Expectant Mother Release of Information

    Patient Information

    Authorization For Release of Information

    I hereby authorize any physician, nursing staff, medical facility, psychiatrist, psychologist, adoption agency, attorney, or federal, state, county or city agency to release any and all:

    • psychological, psychiatric, health information or diagnoses pertaining to me or my unborn child, including the gender of my child (even if I choose to not know myself) as well as my drug test results and information related to HIV, and other communicable diseases
    • birth certificate for myself or the child I am placing for adoption
    • Medicaid number and any other information about my case

    I authorize A Guardian Angel Adoptions, LLC to release my non- identifying information to the individual or couple that adopts my child, as identified by the “Placement Agreement” between A Guardian Angel Adoptions, LLC and the adoptive parent/parents.

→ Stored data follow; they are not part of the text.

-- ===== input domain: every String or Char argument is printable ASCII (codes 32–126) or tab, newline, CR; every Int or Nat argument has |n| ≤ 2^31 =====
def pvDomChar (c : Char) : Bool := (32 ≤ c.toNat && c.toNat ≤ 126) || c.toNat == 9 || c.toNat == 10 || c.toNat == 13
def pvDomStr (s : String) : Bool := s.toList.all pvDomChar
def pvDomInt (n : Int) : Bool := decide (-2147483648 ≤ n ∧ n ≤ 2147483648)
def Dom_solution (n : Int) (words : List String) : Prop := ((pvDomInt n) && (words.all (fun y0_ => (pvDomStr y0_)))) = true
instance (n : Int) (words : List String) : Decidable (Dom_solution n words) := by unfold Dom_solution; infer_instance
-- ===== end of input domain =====

-- B replaces A's single interleaved early-return loop (running counter + O(i) prefix
-- membership scan) by two decoupled scans: the first duplicate via a first-occurrence
-- set, then the first chain break scanned only strictly before that duplicate, with
-- the answer computed in closed form from the earlier violating index.

-- ===== PORT A =====
-- the for-loop of A over range(1, len(words)) with early return; count is the loop state
def solutionLoopA (n : Int) (words : List String) : List Int → Int → List Int
  | [], _ => [0, 0]                          -- loop ends: return answer = [0,0]
  | i :: rest, count =>
      let count2 := PySem.Int.mod count n    -- count %= n
      let wi := (PySem.List.pyGet? words i).getD ""
      let prev := (PySem.List.pyGet? words (i - 1)).getD ""
      -- words[i] in words[0:i] or words[i-1][-1] != words[i][0]
      if wi ∈ PySem.List.slice words (some 0) (some i) ∨
         PySem.Str.pyGet? prev (-1) ≠ PySem.Str.pyGet? wi 0 then
        [count2 + 1, PySem.Int.floordiv i n + 1]
      else
        solutionLoopA n words rest (count2 + 1)

def solution (n : Int) (words : List String) : List Int :=
  solutionLoopA n words (PySem.List.pyRange 1 (words.length : Int) 1) 1

-- ===== PORT B =====
-- first loop of B: for i, w in enumerate(words) with a first-occurrence seen set
def dupScan : List String → Int → PySem.Set String → Option Int
  | [], _, _ => none
  | w :: rest, i, seen =>
      if w ∈ seen then some i
      else dupScan rest (i + 1) (PySem.Set.add seen w)

-- second loop of B: first i in range(1, limit) with words[i-1][-1] != words[i][0]
def breakScan (words : List String) : List Int → Option Int
  | [] => none
  | i :: rest =>
      let prev := (PySem.List.pyGet? words (i - 1)).getD ""
      let wi := (PySem.List.pyGet? words i).getD ""
      if PySem.Str.pyGet? prev (-1) ≠ PySem.Str.pyGet? wi 0 then some i
      else breakScan words rest

def solution_alt (n : Int) (words : List String) : List Int :=
  let fd := dupScan words 0 PySem.Set.empty
  let limit := match fd with | none => (words.length : Int) | some d => d
  let fb := breakScan words (PySem.List.pyRange 1 limit 1)
  match fb with
  | some b => [PySem.Int.mod b n + 1, PySem.Int.floordiv b n + 1]
  | none =>
      match fd with
      | none => [0, 0]
      | some d => [PySem.Int.mod d n + 1, PySem.Int.floordiv d n + 1]

-- ===== PRECONDITION & SPEC =====
-- Pre_ excludes exactly the inputs on which the Python A raises: n = 0 with at least two
-- words (ZeroDivisionError at count %= n), and inputs where A's loop reaches an adjacency
-- with an empty word without the duplicate test saving it (IndexError on ""[-1]/""[0]).
-- duplicate test at index i (words[i] in words[0:i])
def dupB (words : List String) (i : Nat) : Bool := (words.take i).contains (words.getD i "")
-- an adjacency (i-1, i) involving an empty word (where the chain test would index-error)
def emptyAdj (words : List String) (i : Nat) : Bool :=
  (words.getD (i - 1) "x" == "") || (words.getD i "x" == "")
-- a chain break at j between two nonempty words (where A surely stops)
def goodBreak (words : List String) (j : Nat) : Bool :=
  (1 ≤ j) && (words.getD (j - 1) "" != "") && (words.getD j "" != "") &&
    ((words.getD (j - 1) "").toList.getLast? != (words.getD j "").toList.head?)

def Pre_solution (n : Int) (words : List String) : Prop :=
  words.length ≤ 1 ∨
  (n ≠ 0 ∧ ∀ i ∈ List.range words.length, 1 ≤ i → emptyAdj words i = true →
    dupB words i = false →
    ∃ j ∈ List.range i, 1 ≤ j ∧ (dupB words j || goodBreak words j) = true)
instance (n : Int) (words : List String) : Decidable (Pre_solution n words) := by
  unfold Pre_solution; infer_instance

def pvWitness_solution : Int × List String := (3, ["ab", "ba", "ab"])

def Spec_solution (n : Int) (words : List String) (out : List Int) : Prop := out = solution_alt n words
instance (n : Int) (words : List String) (out : List Int) : Decidable (Spec_solution n words out) := by unfold Spec_solution; infer_instance

-- ===== CLAIM (what is proved, stated in full; the proofs are below) =====
def Claim_equal_solution : Prop := ∀ (n : Int) (words : List String), Dom_solution n words → Pre_solution n words → Spec_solution n words (solution n words)
-- pv_equiv track=rewrite | github.com/BenWolfaardt/slip-39-passphrase-brute-force | main.py | parse_mnemonic_shares
-- ===== SOURCE A (Python) =====
-- from typing import List, Iterator, Optional, Union, cast
--
-- def parse_mnemonic_shares(mnemonic: str) -> List[str]:
--     """
--     Parse a single mnemonic string into individual SLIP-39 shares.
--
--     SLIP-39 shares are typically separated by newlines or multiple spaces.
--     Each share is a sequence of words.
--
--     Args:
--         mnemonic: Single string containing one or more SLIP-39 shares
--
--     Returns:
--         List of individual mnemonic share strings
--     """
--     if not mnemonic:
--         return []
--
--     # Split by newlines first, then by multiple spaces
--     lines = mnemonic.strip().split('\n')
--     shares = []
--
--     for line in lines:
--         line = line.strip()
--         if line:
--             # Check if this line contains multiple shares separated by multiple spaces
--             # A typical SLIP-39 share has 20 or 33 words
--             words = line.split()
--             if len(words) >= 40:  # Likely multiple shares in one line
--                 # Try to split into chunks of ~20-33 words
--                 share_words = []
--                 for i, word in enumerate(words):
--                     share_words.append(word)
--                     # Check if we have a complete share (typically 20 or 33 words)
--                     if len(share_words) in [20, 33] or i == len(words) - 1:
--                         if share_words:
--                             shares.append(' '.join(share_words))
--                             share_words = []
--             else:
--                 # Single share per line
--                 shares.append(line)
--
--     return shares
-- ===== SOURCE B (Python) =====
-- def parse_mnemonic_shares(mnemonic):
--     shares = []
--     for raw in (mnemonic or "").strip().split('\n'):
--         line = raw.strip()
--         if not line:
--             continue
--         words = line.split()
--         if len(words) < 40:
--             shares.append(line)
--         else:
--             while words:
--                 shares.append(' '.join(words[:20]))
--                 words = words[20:]
--     return shares
-- ===== Notes on version B (the rewrite author's own statement) =====
-- stated objective: simpler
-- what changed: A's enumerate-and-accumulator chunking loop (with its dead 33-word flush condition and last-index bookkeeping) is replaced by direct slicing of the word list into 20-word chunks with a while loop over words[:20]/words[20:].
import Mathlib
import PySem

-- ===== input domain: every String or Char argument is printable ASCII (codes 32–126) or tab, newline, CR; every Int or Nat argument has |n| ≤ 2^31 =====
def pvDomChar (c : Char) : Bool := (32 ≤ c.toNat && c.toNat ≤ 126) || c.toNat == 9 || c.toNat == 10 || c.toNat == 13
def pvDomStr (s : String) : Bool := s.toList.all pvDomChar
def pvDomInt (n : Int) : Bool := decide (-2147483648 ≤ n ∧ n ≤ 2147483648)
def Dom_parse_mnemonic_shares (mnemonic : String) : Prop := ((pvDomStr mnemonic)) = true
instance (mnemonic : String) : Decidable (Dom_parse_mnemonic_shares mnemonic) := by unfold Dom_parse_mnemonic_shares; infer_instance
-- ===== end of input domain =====

-- B replaces A's enumerate/accumulator chunking loop (whose 33-word case is dead code,
-- since the 20-word flush always fires first) by direct slicing into 20-word chunks: simpler.

-- ===== PORT A =====
-- the inner 'for i, word in enumerate(words)' accumulator loop of A; n = len(words)
def chunkLoopA (n : Int) : List (Int × String) → List String → List String → List String
  | [], _sw, shares => shares
  | (i, w) :: rest, sw, shares =>
    let sw := sw ++ [w]
    if sw.length = 20 ∨ sw.length = 33 ∨ i = n - 1 then
      -- 'if share_words: shares.append(' '.join(share_words))'
      chunkLoopA n rest [] (shares ++ if sw = [] then [] else [PySem.Str.join " " sw])
    else
      chunkLoopA n rest sw shares

def parse_mnemonic_shares (mnemonic : String) : List String :=
  if mnemonic = "" then []
  else
    -- sep is the literal "\n" ≠ "", so split? is always 'some'
    let lines := (PySem.Str.split? (PySem.Str.strip mnemonic) "\n").getD []
    lines.foldl (fun shares line =>
      let line := PySem.Str.strip line
      if line ≠ "" then
        let words := PySem.Str.split₀ line
        if words.length ≥ 40 then
          chunkLoopA (words.length : Int) (PySem.List.enumerate words) [] shares
        else
          shares ++ [line]
      else shares) []

-- ===== PORT B =====
-- Source B's 'while words: shares.append(' '.join(words[:20])); words = words[20:]'
def chunkWhileB (shares : List String) (words : List String) : List String :=
  if h : words = [] then shares
  else chunkWhileB (shares ++ [PySem.Str.join " " (words.take 20)]) (words.drop 20)
termination_by words.length
decreasing_by
  have := List.length_pos_iff.mpr h
  simp only [List.length_drop]
  omega

def parse_mnemonic_shares_alt (mnemonic : String) : List String :=
  let m := if mnemonic = "" then "" else mnemonic   -- '(mnemonic or "")'
  -- sep is the literal "\n" ≠ "", so split? is always 'some'
  ((PySem.Str.split? (PySem.Str.strip m) "\n").getD []).foldl (fun shares raw =>
    let line := PySem.Str.strip raw
    if line = "" then shares
    else
      let words := PySem.Str.split₀ line
      if words.length < 40 then shares ++ [line]
      else chunkWhileB shares words) []

-- ===== PRECONDITION & SPEC =====
def Spec_parse_mnemonic_shares (mnemonic : String) (out : List String) : Prop := out = parse_mnemonic_shares_alt mnemonic
instance (mnemonic : String) (out : List String) : Decidable (Spec_parse_mnemonic_shares mnemonic out) := by unfold Spec_parse_mnemonic_shares; infer_instance

-- ===== CLAIM (what is proved, stated in full; the proofs are below) =====
def Claim_equal_parse_mnemonic_shares : Prop := ∀ (mnemonic : String), Dom_parse_mnemonic_shares mnemonic → Spec_parse_mnemonic_shares mnemonic (parse_mnemonic_shares mnemonic)

-- ===== LEMMAS AND PROOFS =====

lemma chunkWhileB_nil (shares : List String) : chunkWhileB shares [] = shares := by
  rw [chunkWhileB]; simp

lemma chunkWhileB_ne_nil (shares words : List String) (h : words ≠ []) :
    chunkWhileB shares words
      = chunkWhileB (shares ++ [PySem.Str.join " " (words.take 20)]) (words.drop 20) := by
  rw [chunkWhileB]; simp [h]

-- A's accumulator loop equals B's slicing loop, for any start index k of enumerate,
-- any pending chunk sw of fewer than 20 words, and any shares accumulated so far.
lemma chunkLoopA_eq_chunkWhileB (words : List String) :
    ∀ (k : Int) (sw shares : List String), words ≠ [] → sw.length < 20 →
      chunkLoopA (k + words.length) (PySem.List.enumerate words k) sw shares
        = chunkWhileB shares (sw ++ words) := by
  induction words with
  | nil => intro _ _ _ h; exact absurd rfl h
  | cons w rest ih =>
    intro k sw shares _ hsw
    rw [PySem.List.enumerate_cons, chunkLoopA]
    rcases List.eq_nil_or_concat' rest with hrest | _
    · -- last word: the 'i == len(words) - 1' flush fires
      subst hrest
      have hcond : ((sw ++ [w]).length = 20 ∨ (sw ++ [w]).length = 33 ∨ k = k + ([w] : List String).length - 1) := by
        right; right; simp
      rw [if_pos hcond]
      have hne : sw ++ [w] ≠ [] := by simp
      rw [if_neg hne, PySem.List.enumerate_nil, chunkLoopA]
      have hle : (sw ++ [w]).length ≤ 20 := by simp; omega
      rw [chunkWhileB_ne_nil _ _ hne, List.take_of_length_le hle,
        List.drop_eq_nil_of_le hle, chunkWhileB_nil]
    · have hrest : rest ≠ [] := by rintro rfl; simp_all
      by_cases h20 : (sw ++ [w]).length = 20
      · -- 20-word flush, restart with an empty pending chunk
        rw [if_pos (Or.inl h20)]
        have hne : sw ++ [w] ≠ [] := by simp
        rw [if_neg hne]
        have hn : k + ((w :: rest).length : Int) = (k + 1) + (rest.length : Int) := by
          simp; omega
        rw [hn, ih (k + 1) [] _ hrest (by simp), List.nil_append]
        have hx : sw ++ w :: rest = (sw ++ [w]) ++ rest := by simp
        conv_rhs => rw [hx, chunkWhileB_ne_nil _ _ (show (sw ++ [w]) ++ rest ≠ [] by simp)]
        rw [List.take_left' h20, List.drop_left' h20]
      · -- no flush: keep accumulating
        have hlt : (sw ++ [w]).length < 20 := by
          have : (sw ++ [w]).length ≤ 20 := by simp; omega
          omega
        have hcond : ¬ ((sw ++ [w]).length = 20 ∨ (sw ++ [w]).length = 33 ∨ k = k + ((w :: rest).length : Int) - 1) := by
          push Not
          refine ⟨h20, by omega, ?_⟩
          have h1 : 1 ≤ rest.length := Nat.one_le_iff_ne_zero.mpr (by simpa using hrest)
          have : ((w :: rest).length : Int) = (rest.length : Int) + 1 := by simp
          omega
        rw [if_neg hcond]
        have hn : k + ((w :: rest).length : Int) = (k + 1) + (rest.length : Int) := by
          simp; omega
        rw [hn, ih (k + 1) (sw ++ [w]) shares hrest hlt]
        simp

-- the per-line step functions of the two outer folds agree
lemma fold_step_eq (shares : List String) (line : String) :
    (fun shares line =>
      let line := PySem.Str.strip line
      if line ≠ "" then
        let words := PySem.Str.split₀ line
        if words.length ≥ 40 then
          chunkLoopA (words.length : Int) (PySem.List.enumerate words) [] shares
        else shares ++ [line]
      else shares) shares line
    = (fun shares raw =>
      let line := PySem.Str.strip raw
      if line = "" then shares
      else
        let words := PySem.Str.split₀ line
        if words.length < 40 then shares ++ [line]
        else chunkWhileB shares words) shares line := by
  simp only
  by_cases hl : PySem.Str.strip line = ""
  · simp [hl]
  · rw [if_pos hl, if_neg hl]
    by_cases h40 : (PySem.Str.split₀ (PySem.Str.strip line)).length ≥ 40
    · rw [if_pos h40, if_neg (by omega)]
      have hne : PySem.Str.split₀ (PySem.Str.strip line) ≠ [] := by
        intro h; rw [h] at h40; simp at h40
      have h := chunkLoopA_eq_chunkWhileB (PySem.Str.split₀ (PySem.Str.strip line))
        0 [] shares hne (by simp)
      rw [zero_add, List.nil_append] at h
      exact h
    · rw [if_neg h40, if_pos (by omega)]

-- ===== VERDICT (by name: the statement is the Claim_ definition above) =====
theorem parse_mnemonic_shares_spec : Claim_equal_parse_mnemonic_shares := by
  intro mnemonic _
  unfold Spec_parse_mnemonic_shares parse_mnemonic_shares parse_mnemonic_shares_alt
  by_cases hm : mnemonic = ""
  · subst hm
    rw [if_pos rfl]
    rfl
  · rw [if_neg hm]
    simp only [if_neg hm]
    exact List.foldl_ext _ _ _ (fun a b _ => fold_step_eq a b)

    I also authorize A Guardian Angel Adoptions, LLC to release my information to legal counsel as well as court officials for finalization of my child’s adoption.

    I request that my information may be released to:
    A Guardian Angel Adoptions, LLC
    P.O. Box 95902
    South Jordan, Utah 84095
    Phone: (801) 756-7757 Fax: (801) 568-0567

    I Understand

    * I may revoke this authorization by providing a written statement to the provider except to the extent that the provider has already acted upon it.

    * The provider will not condition treatment on my providing this authorization unless the provision of health care is solely for the purpose of creating protected health information for disclosure to a third party.

    * Once this information is released, the receiver may further release it and it may no longer be protected information.

    * I may have a copy of this signed authorization.